WebSAM | Xevion

WebSAM puts the Segment Anything models from Meta inside a browser tab. You load an image, click on something, and it gets cut out. Nothing is uploaded and no server runs the model: inference happens locally, on your own GPU, and that constraint is the whole reason it was worth building.

How it works

Segment Anything takes an image and a prompt, which can be a point, a box, or nothing at all, and returns a mask for whatever you pointed at. WebSAM runs that entire pipeline client-side. You pick a model, and the only server involved, a Cloudflare Worker, hands back a short-lived presigned URL for the weights it keeps on Cloudflare R2. The browser streams them down once, caches them in the private filesystem it gives each origin, and after that every click is local. That Worker never sees your image and never runs the model.

The work splits in two. Pushing the image through the large vision backbone is the expensive step, so it runs a single time per image and the result is kept around. Every click afterward only runs the small decoder against that cached encoding, which is what keeps the interaction feeling instant.

The models

Three families, trading download size for mask quality:

SAM 2.1: Tiny through Large, 145 MB to 878 MB, runs on WebGPU
SAM 2: the same size range, also WebGPU
SlimSAM-77: a 14 MB INT8 distillation that runs on CPU through WASM, for browsers without WebGPU

The hard parts

Getting the SAM 2 encoders onto WebGPU took a detour: the raw model graph crashed the graph optimizer on a transpose pass. The fix is to convert each encoder offline into the pre-optimized ORT format with convert_onnx_models_to_ort, which skips the step that breaks.

Why convert the encoders offline?

ONNX Runtime can pre-optimize a model graph the first time it loads one, but doing that in the browser means shipping the optimizer and paying the cost on every cold start, and here it was the exact step that crashed. The .ort format bakes the already-optimized graph into the file itself.

So each encoder is converted once, ahead of time, and the resulting .ort file is uploaded to Cloudflare R2 rather than shipped with the app. The browser pulls it through a short-lived presigned URL and caches it in OPFS, so the optimizer never runs on the client and the heavy weights stay out of the deploy.

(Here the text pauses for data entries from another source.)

-- pv_equiv track=rewrite | github.com/WojDob/sequence-analysis-dashboard | app.py | count_symbols
-- ===== SOURCE A (Python) =====
-- def count_symbols(sequence):
--     contents = {}
--     for symbol in sequence:
--         if symbol in contents:
--             contents[symbol] += 1
--         else:
--             contents[symbol] = 1
--     symbols = []
--     counts = []
--     for key, value in contents.items():
--         symbols.append(key)
--         counts.append(value)
--     return symbols, counts
-- ===== SOURCE B (Python) =====
-- def count_symbols(sequence):
--     # No counting dict: collect distinct symbols in first-appearance order,
--     # then count each one with its own scan over the sequence.
--     symbols = []
--     for symbol in sequence:
--         if symbol not in symbols:
--             symbols.append(symbol)
--     counts = [sum(1 for c in sequence if c == symbol) for symbol in symbols]
--     return symbols, counts
-- ===== Notes on version B (the rewrite author's own statement) =====
-- stated objective: alternative
-- what changed: Replaces the hash-counter pass with a dict-free unique-then-count algorithm: distinct symbols are collected in first-appearance order by list membership, then each distinct symbol is counted by its own scan of the sequence.
import Mathlib
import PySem

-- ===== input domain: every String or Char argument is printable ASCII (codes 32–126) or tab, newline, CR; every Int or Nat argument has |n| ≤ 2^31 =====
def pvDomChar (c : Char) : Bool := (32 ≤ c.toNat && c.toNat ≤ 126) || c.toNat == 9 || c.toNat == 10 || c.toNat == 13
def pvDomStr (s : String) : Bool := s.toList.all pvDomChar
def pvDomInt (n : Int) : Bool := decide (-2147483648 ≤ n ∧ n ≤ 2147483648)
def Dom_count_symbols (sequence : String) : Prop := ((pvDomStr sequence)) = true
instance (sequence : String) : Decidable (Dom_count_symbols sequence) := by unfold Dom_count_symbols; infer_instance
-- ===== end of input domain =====

-- B replaces A's hash-counter pass by a dict-free unique-then-count algorithm (alternative decomposition, not faster).

-- ===== PORT A =====
-- A's first loop body: if symbol in contents: contents[symbol] += 1 else: contents[symbol] = 1
def pvStepA (d : PySem.Dict String Int) (symbol : String) : PySem.Dict String Int :=
  if d.contains symbol then d.insert symbol (d.getD symbol 0 + 1) else d.insert symbol 1

-- A's second loop body: symbols.append(key); counts.append(value)
def pvUnpackA (p : List String × List Int) (kv : String × Int) : List String × List Int :=
  (p.1 ++ [kv.1], p.2 ++ [kv.2])

def count_symbols (sequence : String) : List String × List Int :=
  let contents := (sequence.toList.map (fun c => String.ofList [c])).foldl pvStepA PySem.Dict.empty
  contents.items.foldl pvUnpackA ([], [])

-- ===== PORT B =====
-- B's first loop body: if symbol not in symbols: symbols.append(symbol)  (list membership, no dict)
def pvDedupB (symbols : List String) (symbol : String) : List String :=
  if symbols.contains symbol then symbols else symbols ++ [symbol]

-- sum(1 for c in sequence if c == symbol)
def pvCountB (chars : List String) (symbol : String) : Int :=
  chars.foldl (fun acc c => if c == symbol then acc + 1 else acc) 0

def count_symbols_alt (sequence : String) : List String × List Int :=
  let chars := sequence.toList.map (fun c => String.ofList [c])
  let symbols := chars.foldl pvDedupB []
  (symbols, symbols.map (pvCountB chars))

-- ===== PRECONDITION & SPEC =====
def Spec_count_symbols (sequence : String) (out : List String × List Int) : Prop := out = count_symbols_alt sequence
instance (sequence : String) (out : List String × List Int) : Decidable (Spec_count_symbols sequence out) := by unfold Spec_count_symbols; infer_instance

-- ===== CLAIM (what is proved, stated in full; the proofs are below) =====
def Claim_equal_count_symbols : Prop := ∀ (sequence : String), Dom_count_symbols sequence → Spec_count_symbols sequence (count_symbols sequence)

-- ===== LEMMAS AND PROOFS =====

-- A's dict loop is the standard counter loop (the else-branch inserts 1 = getD 0 + 1).
theorem pvStepA_eq : pvStepA = (fun (d : PySem.Dict String Int) x => d.insert x (d.getD x 0 + 1)) := by
  funext d x
  unfold pvStepA
  by_cases h : d.contains x = true
  · simp [h]
  · rw [if_neg h, PySem.Dict.getD_of_not_contains d 0 (by simpa using h)]
    norm_num

-- A's second loop unzips the items list.
theorem pvUnpackA_foldl (l : List (String × Int)) (ys : List String) (zs : List Int) :
    l.foldl pvUnpackA (ys, zs) = (ys ++ l.map (·.1), zs ++ l.map (·.2)) := by
  induction l generalizing ys zs with
  | nil => simp
  | cons kv t ih => simp [pvUnpackA, ih]

-- A's result in closed form: the distinct symbols in first-occurrence order, each with its count.
theorem count_symbols_closed (sequence : String) :
    count_symbols sequence =
      (PySem.Set.ofList ((sequence.toList.map (fun c => String.ofList [c]))),
       (PySem.Set.ofList ((sequence.toList.map (fun c => String.ofList [c])))).map
         (fun s => ((sequence.toList.map (fun c => String.ofList [c])).count s : Int))) := by
  unfold count_symbols
  rw [pvStepA_eq, PySem.Dict.foldl_insert_getD_add_one_eq_counter, pvUnpackA_foldl,
    PySem.Dict.items_counter]
  simp [List.map_map, Function.comp_def]

-- B's dedup loop builds exactly the ordered set of distinct elements.
theorem pvDedupB_eq_ofList (l : List String) : l.foldl pvDedupB [] = PySem.Set.ofList l := by
  rw [PySem.Set.ofList_eq_foldl]
  have h : pvDedupB = PySem.Set.add := by
    funext acc x
    simp [pvDedupB, PySem.Set.add, PySem.Set.contains]
  rw [h]

-- B's per-symbol scan counts occurrences.
theorem pvCountB_eq (chars : List String) (s : String) : pvCountB chars s = (chars.count s : Int) := by
  unfold pvCountB
  rw [PySem.List.foldl_beq_add_one]
  simp

-- ===== VERDICT (by name: the statement is the Claim_ definition above) =====
theorem count_symbols_spec : Claim_equal_count_symbols := by
  intro s _
  unfold Spec_count_symbols
  rw [count_symbols_closed]
  show _ = (_, _)
  simp only [pvDedupB_eq_ofList]
  exact Prod.ext rfl (List.map_congr_left (fun x _ => (pvCountB_eq _ x).symm))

SAM 1 and SAM 2 also disagree at the tensor level, with different label dtypes and a different number of encoder outputs, so the decoder carries two prompt-encoding paths instead of one. And since a single decode can still stall a frame, the whole inference layer runs in a Web Worker. The canvas never waits on the model.

Using it

Point mode marks foreground with a click and background with a right-click. Box mode drags a rectangle. Everything mode segments the whole image at once. Moving the cursor previews the mask underneath before you commit to it, and masks draw with animated outlines rather than a flat fill, so the edge stays visible against the image.

Keyboard shortcuts cover the rest: P and B switch between point and box, Esc clears every prompt, and D downloads the mask (Shift+D for the transparent cut-out).

Honest limitations

The Large weights are 878 MB. Instant once cached, but a real commitment on first load, which is why the picker leads with the smaller encoders and SlimSAM stays the works-anywhere default.